READ: Metrorail suspends all train services on Cape Town central line

Questioned by GroundUp on Tuesday, four pupils from Salt River High School said most of the time they missed at least the first two periods of their school day.

They had to borrow other pupils' books to copy the work they had missed. On Tuesday, they arrived in Salt River at 09:30, even though they had been waiting for a train since 07:00.


A Grade 8 pupil said she was scared to go to her teachers to ask questions about the subjects she had missed.

She said the teachers seemed not to understand the problems with the trains. Pupils were scolded for being late and sent to detention in the afternoons after school.

A Grade 12 pupil said she had been late for school every day last week. She said she did not feel safe on the train and had seen people being robbed.

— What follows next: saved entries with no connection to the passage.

-- pv_equiv track=rewrite | github.com/A-stick-bug/Leetcode | 3791. Number of Balanced Integers in a Range.py | countBalanced
-- ===== SOURCE A (Python) =====
-- def countBalanced(low: int, high: int) -> int:
--     def solve_lower(n):
--         s = list(map(int, str(n)))
--         le = len(s)
--
--         mx_s = 2 * ((le + 1) // 2 * 9 + 2)
--         dp = [[[-1] * mx_s for _ in range(le + 1)] for _ in range(2)]
--
--         # dp[upper][idx][sum difference] ~2000 states
--
--         def solve(upper, idx, total):
--             if idx == le:
--                 return total == 0
--             if dp[upper][idx][total] != -1:
--                 return dp[upper][idx][total]
--             mx_digit = s[idx] if upper else 9
--             res = 0
--             for digit in range(mx_digit + 1):
--                 delta = -digit if idx % 2 == 0 else digit
--                 res += solve(upper and (digit == s[idx]),
--                              idx + 1,
--                              total + delta)
--             dp[upper][idx][total] = res
--             return res
--
--         return solve(True, 0, 0)
--
--     return solve_lower(high) - solve_lower(low - 1)
-- ===== SOURCE B (Python) =====
-- def countBalanced(low: int, high: int) -> int:
--     def solve_lower(n):
--         # count of x in [0, n] whose alternating digit sum (+ at odd index, - at even index,
--         # computed on the zero-padded len(str(n))-digit string) is zero
--         if n < 0:
--             return 0
--         s = [int(c) for c in str(n)]
--         le = len(s)
--         off = 9 * le
--         width = 18 * le + 1
--         # bottom-up suffix tables: tables[k][t + off] = number of ways to fill the last k
--         # positions (indices le-k .. le-1) with free digits 0-9 so the signed sum is t
--         table = [0] * width
--         table[off] = 1
--         tables = [table]
--         for k in range(1, le + 1):
--             i = le - k
--             sign = -1 if i % 2 == 0 else 1
--             prev = tables[-1]
--             cur = [sum(prev[j - sign * d] for d in range(10)
--                        if 0 <= j - sign * d < width)
--                    for j in range(width)]
--             tables.append(cur)
--         # single left-to-right walk along the tight prefix
--         ans = 0
--         total = 0
--         for i in range(le):
--             sign = -1 if i % 2 == 0 else 1
--             suffix = tables[le - 1 - i]
--             for d in range(s[i]):
--                 t = -(total + sign * d)  # needed suffix sum
--                 if 0 <= t + off < width:
--                     ans += suffix[t + off]
--             total += sign * s[i]
--         return ans + (1 if total == 0 else 0)
--
--     return solve_lower(high) - solve_lower(low - 1)
-- ===== Notes on version B (the rewrite author's own statement) =====
-- stated objective: alternative
-- what changed: A's top-down memoized recursion over (tight, index, running sum) is replaced by an iterative bottom-up digit DP: suffix-count tables (plain lists indexed by sum+offset) are precomputed by forward convolution, then a single left-to-right walk along the tight digit prefix adds table lookups for each digit below the bound.
import Mathlib
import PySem

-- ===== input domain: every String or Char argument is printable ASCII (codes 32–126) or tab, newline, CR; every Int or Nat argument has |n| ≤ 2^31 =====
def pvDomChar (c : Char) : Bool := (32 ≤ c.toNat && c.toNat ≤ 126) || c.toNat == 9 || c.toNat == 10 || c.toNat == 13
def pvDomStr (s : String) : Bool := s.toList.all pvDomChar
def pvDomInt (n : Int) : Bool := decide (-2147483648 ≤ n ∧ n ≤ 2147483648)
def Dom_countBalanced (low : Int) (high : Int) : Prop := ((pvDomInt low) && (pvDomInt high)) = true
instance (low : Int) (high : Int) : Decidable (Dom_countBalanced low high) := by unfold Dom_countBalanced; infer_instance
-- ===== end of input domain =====

-- B replaces A's top-down memoized digit DP by an iterative bottom-up DP (precomputed
-- suffix-count tables + one tight-prefix walk); objective: alternative (similar cost).

-- ===== PORT A =====

-- `list(map(int, str(n)))` (A) / `[int(c) for c in str(n)]` (B) — the identical digitization
-- step of both sources; int(c) on a non-digit char raises (outside Pre_), modelled by getD 0.
def pyDigits (n : Int) : List Int :=
  (PySem.Int.toStr n).toList.map (fun c => (PySem.Int.ofChars? [c]).getD 0)
-- pv_equiv track=rewrite | github.com/johntelforduk/advent-of-code-2022 | 20-grove-positioning-system/solution.py | singly_linked_list
-- ===== SOURCE A (Python) =====
-- def singly_linked_list(start: list) -> dict:
--     linked_list, prev = {}, None
--     for i in start:
--         if prev is None:
--             linked_list[i] = start[len(start) - 1]
--         else:
--             linked_list[i] = prev
--         prev = i
--     return linked_list
-- ===== SOURCE B (Python) =====
-- def singly_linked_list(start: list) -> dict:
--     # Divide and conquer: recursively split the index range in half, collect
--     # (element, circular predecessor) pairs from each half, and build the dict once.
--     def pairs(lo, hi):
--         if hi - lo <= 0:
--             return []
--         if hi - lo == 1:
--             return [(start[lo], start[lo - 1])]
--         mid = (lo + hi) // 2
--         return pairs(lo, mid) + pairs(mid, hi)
--     return dict(pairs(0, len(start)))
-- ===== Notes on version B (the rewrite author's own statement) =====
-- stated objective: alternative
-- what changed: Replaces A's single forward pass with a running prev variable by a divide-and-conquer recursion that splits the index range in half, emits (element, circular predecessor) pairs per half using negative indexing for the wraparound, and builds the dict once from the concatenated pairs.
import Mathlib
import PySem

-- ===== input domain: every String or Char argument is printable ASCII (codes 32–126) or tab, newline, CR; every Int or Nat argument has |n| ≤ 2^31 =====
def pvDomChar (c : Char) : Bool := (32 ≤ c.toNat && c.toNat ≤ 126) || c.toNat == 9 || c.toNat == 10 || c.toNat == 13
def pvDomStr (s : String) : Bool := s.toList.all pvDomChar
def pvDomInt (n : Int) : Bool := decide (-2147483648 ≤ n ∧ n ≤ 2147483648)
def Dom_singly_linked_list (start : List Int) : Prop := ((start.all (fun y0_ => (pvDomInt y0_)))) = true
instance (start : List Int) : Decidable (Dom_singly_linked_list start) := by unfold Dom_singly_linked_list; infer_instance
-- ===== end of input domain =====

-- ===== PORT A =====
-- One honest line: B replaces A's forward pass with a prev variable by a divide-and-conquer
-- recursion over index halves that collects (element, circular predecessor) pairs; same values.
def singly_linked_list (start : List Int) : List (Int × Int) :=
  (start.foldl
    (fun (st : PySem.Dict Int Int × Option Int) i =>
      match st.2 with
      | none => (st.1.insert i (PySem.List.pyGetD start ((start.length : Int) - 1) 0), some i)
      | some p => (st.1.insert i p, some i))
    (PySem.Dict.empty, none)).1.items

-- ===== PORT B =====
-- pairs(lo, hi) from Source B: split the index range in half, recurse, concatenate.
def pvPairsB (start : List Int) (lo hi : Int) : List (Int × Int) :=
  if _h0 : hi - lo ≤ 0 then []
  else if _h1 : hi - lo = 1 then
    [(PySem.List.pyGetD start lo 0, PySem.List.pyGetD start (lo - 1) 0)]
  else
    pvPairsB start lo (PySem.Int.floordiv (lo + hi) 2) ++
      pvPairsB start (PySem.Int.floordiv (lo + hi) 2) hi
termination_by (hi - lo).toNat
decreasing_by
  · have hm1 : lo + 1 ≤ PySem.Int.floordiv (lo + hi) 2 :=
      (PySem.Int.le_floordiv_iff_mul_le (by omega)).mpr (by omega)
    have hm2 : PySem.Int.floordiv (lo + hi) 2 < hi :=
      (PySem.Int.floordiv_lt_iff_lt_mul (by omega)).mpr (by omega)
    omega
  · have hm1 : lo + 1 ≤ PySem.Int.floordiv (lo + hi) 2 :=
      (PySem.Int.le_floordiv_iff_mul_le (by omega)).mpr (by omega)
    have hm2 : PySem.Int.floordiv (lo + hi) 2 < hi :=
      (PySem.Int.floordiv_lt_iff_lt_mul (by omega)).mpr (by omega)
    omega

def singly_linked_list_alt (start : List Int) : List (Int × Int) :=
  (PySem.Dict.ofList (pvPairsB start 0 (start.length : Int))).items

-- ===== PRECONDITION & SPEC =====
def Spec_singly_linked_list (start : List Int) (out : List (Int × Int)) : Prop := out = singly_linked_list_alt start
instance (start : List Int) (out : List (Int × Int)) : Decidable (Spec_singly_linked_list start out) := by unfold Spec_singly_linked_list; infer_instance

-- ===== CLAIM (what is proved, stated in full; the proofs are below) =====
def Claim_equal_singly_linked_list : Prop := ∀ (start : List Int), Dom_singly_linked_list start → Spec_singly_linked_list start (singly_linked_list start)

-- ===== LEMMAS AND PROOFS =====

-- A's loop after the first iteration (prev = some p) inserts each element keyed by its predecessor,
-- exactly the fold over the zip of xs with p :: xs.dropLast.
theorem pvLoop_some (start : List Int) :
    ∀ (xs : List Int) (d : PySem.Dict Int Int) (p : Int),
      (xs.foldl
        (fun (st : PySem.Dict Int Int × Option Int) i =>
          match st.2 with
          | none => (st.1.insert i (PySem.List.pyGetD start ((start.length : Int) - 1) 0), some i)
          | some q => (st.1.insert i q, some i))
        (d, some p)).1
      = (xs.zip (p :: xs.dropLast)).foldl (fun d q => d.insert q.1 q.2) d := by
  intro xs
  induction xs with
  | nil => intro d p; rfl
  | cons y ys ih =>
    intro d p
    cases ys with
    | nil => rfl
    | cons z zs =>
      simpa [List.foldl_cons, List.zip] using ih (d.insert y p) y

-- Dict.ofList is definitionally the insert-fold from the empty dict.
theorem pvOfList_eq (l : List (Int × Int)) :
    PySem.Dict.ofList l = l.foldl (fun d q => d.insert q.1 q.2) PySem.Dict.empty := rfl

-- A equals the dict of (element, circular predecessor) pairs in list order.
theorem pvA_eq_zip (start : List Int) (h : start ≠ []) :
    singly_linked_list start
      = (PySem.Dict.ofList
          (start.zip (PySem.List.pyGetD start (-1) 0 :: start.dropLast))).items := by
  cases start with
  | nil => exact absurd rfl h
  | cons x xs =>
    have hne : x :: xs ≠ [] := List.cons_ne_nil x xs
    have hlast : PySem.List.pyGetD (x :: xs) (((x :: xs).length : Int) - 1) 0
        = PySem.List.pyGetD (x :: xs) (-1) 0 := by
      rw [PySem.List.pyGetD_eq_getElem (x :: xs) 0 (by simp) (by simp),
          PySem.List.pyGetD_neg_one (x :: xs) 0 hne]
      simp [List.getLast_eq_getElem]
    simp only [singly_linked_list, List.foldl_cons, pvOfList_eq]
    rw [pvLoop_some, hlast]
    cases xs with
    | nil => rfl
    | cons z zs => simp [List.zip]

-- B's recursion flattens to the map of the pair function over the index range.
theorem pvPairsB_eq (start : List Int) :
    ∀ (lo hi : Int),
      pvPairsB start lo hi
        = (PySem.List.pyRange lo hi).map
            (fun i => (PySem.List.pyGetD start i 0, PySem.List.pyGetD start (i - 1) 0)) := by
  intro lo hi
  fun_induction pvPairsB start lo hi with
  | case1 lo hi h0 =>
    have hr : PySem.List.pyRange lo hi = [] := by
      simp [PySem.List.pyRange]; omega
    rw [hr]; rfl
  | case2 lo hi h0 h1 =>
    rw [PySem.List.pyRange_one_cons (by omega)]
    have hr : PySem.List.pyRange (lo + 1) hi = [] := by
      simp [PySem.List.pyRange]; omega
    rw [hr]; rfl
  | case3 lo hi h0 h1 ih1 ih2 =>
    have hm1 : lo + 1 ≤ PySem.Int.floordiv (lo + hi) 2 :=
      (PySem.Int.le_floordiv_iff_mul_le (by omega)).mpr (by omega)
    have hm2 : PySem.Int.floordiv (lo + hi) 2 < hi :=
      (PySem.Int.floordiv_lt_iff_lt_mul (by omega)).mpr (by omega)
    rw [PySem.List.pyRange_one_append lo (PySem.Int.floordiv (lo + hi) 2) hi (by omega) (by omega),
        List.map_append, ih1, ih2]

-- The zip of the list with its circular-predecessor rotation is the same map over the range.
theorem pvZip_eq (start : List Int) (h : start ≠ []) :
    start.zip (PySem.List.pyGetD start (-1) 0 :: start.dropLast)
      = (PySem.List.pyRange 0 (start.length : Int)).map
          (fun i => (PySem.List.pyGetD start i 0, PySem.List.pyGetD start (i - 1) 0)) := by
  have hn : 0 < start.length := List.length_pos_iff.mpr h
  rw [PySem.List.pyRange_zero_natCast, List.map_map]
  apply List.ext_getElem
  · simp [List.length_zip, List.length_dropLast]; omega
  · intro i h1 h2
    have hi : i < start.length := by simpa using h2
    rw [List.getElem_zip, List.getElem_map, List.getElem_range]
    have hfst : PySem.List.pyGetD start (i : Int) 0 = start[i] := by
      rw [PySem.List.pyGetD_eq_getElem start 0 (by omega) (by exact_mod_cast hi)]
      simp
    cases i with
    | zero =>
      have h01 : ((0 : Nat) : Int) - 1 = -1 := by norm_num
      simp only [Function.comp_apply, List.getElem_cons_zero, h01]
      rw [hfst]
    | succ j =>
      have hj1 : ((j + 1 : Nat) : Int) - 1 = (j : Int) := by push_cast; ring
      have hsnd : PySem.List.pyGetD start (((j + 1 : Nat) : Int) - 1) 0 = start[j] := by
        rw [hj1, PySem.List.pyGetD_eq_getElem start 0 (by omega) (by exact_mod_cast (by omega : j < start.length))]
        simp
      simp only [Function.comp_apply, List.getElem_cons_succ, hfst, hsnd]
      rw [List.getElem_dropLast]

theorem singly_linked_list_eq (start : List Int) :
    singly_linked_list start = singly_linked_list_alt start := by
  cases hs : start with
  | nil =>
    rw [singly_linked_list_alt, pvPairsB_eq]
    have hr : PySem.List.pyRange 0 (([] : List Int).length : Int) = [] := by
      simp [PySem.List.pyRange]
    rw [hr]
    rfl
  | cons x xs =>
    rw [← hs]
    have h : start ≠ [] := by rw [hs]; exact List.cons_ne_nil x xs
    rw [pvA_eq_zip start h, singly_linked_list_alt, pvPairsB_eq, pvZip_eq start h]

-- ===== VERDICT (by name: the statement is the Claim_ definition above) =====
theorem singly_linked_list_spec : Claim_equal_singly_linked_list := by
  intro start _
  unfold Spec_singly_linked_list
  exact singly_linked_list_eq start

"My parents are concerned about the way trains have been operating on the northern line, but we do not have a choice. Trains are affordable. I pay R150 for the whole month for a train ticket, compared to a taxi fare of R13 daily per trip."

"My parents can't afford busses or taxis. I am also embarrassed that, as head girl, I need to be exemplary, but I am doing the opposite… all because of the trains. Metrorail have let us down."

When GroundUp took the northern line from Salt River on Tuesday afternoon, there were people drinking, playing cards and smoking marijuana. There were no security guards or police to be seen.

Commuters using the Century City line and the southern line also complained about bad service.

GroundUp asked Metrorail spokesperson Riana Scott if Metrorail was fixing problems on the northern, southern and Century City lines. (The train service on the central line is suspended.)

'No quick fix'

Scott answered: "[The] Western Cape is operating at 60% capacity, having lost 101 carriages to arson and vandalism since October 2015. As a result, punctuality and reliability have declined, forcing many desperate commuters to spill into MetroPlus carriages. The region has only 54 train sets to service a timetable designed for 84 train sets, hence the many cancellations."

"There is no quick fix to repair a system left to deteriorate over 50 years."

Scott said R172bn had been allocated to modernise the entire rail system over 20 years. New trains for Cape Town were expected by 2019 - 2020.

"We have recognised that trip durations are longer due to safe operational alternatives that have to be instituted," she said.

"Like motorists, train users will unfortunately have to rise earlier to get to work/school on time."

On security, Scott said Metrorail was collaborating with police.

"Police/security cannot be everywhere at once - instead they are posted according to predetermined priority areas," she said.

Noncedo Madubedube of Equal Education (EE) Western Cape and Sinekhaya Mbengo (EE City Bowl) say the organisation is collecting testimonies from pupils.

"What we can say from engaging with [pupils], is that there are a lot of [pupils] affected. This becomes a financial burden for their families because trains are the cheapest and most convenient mode of transport."

"Metrorail does not seem to have adequate security personnel, which means [pupils] travelling too early or late because there aren't enough trains running can be robbed and assaulted while waiting for trains."

"[Pupils] also get home late and are unable to effectively do their homework and catch up on missed class time."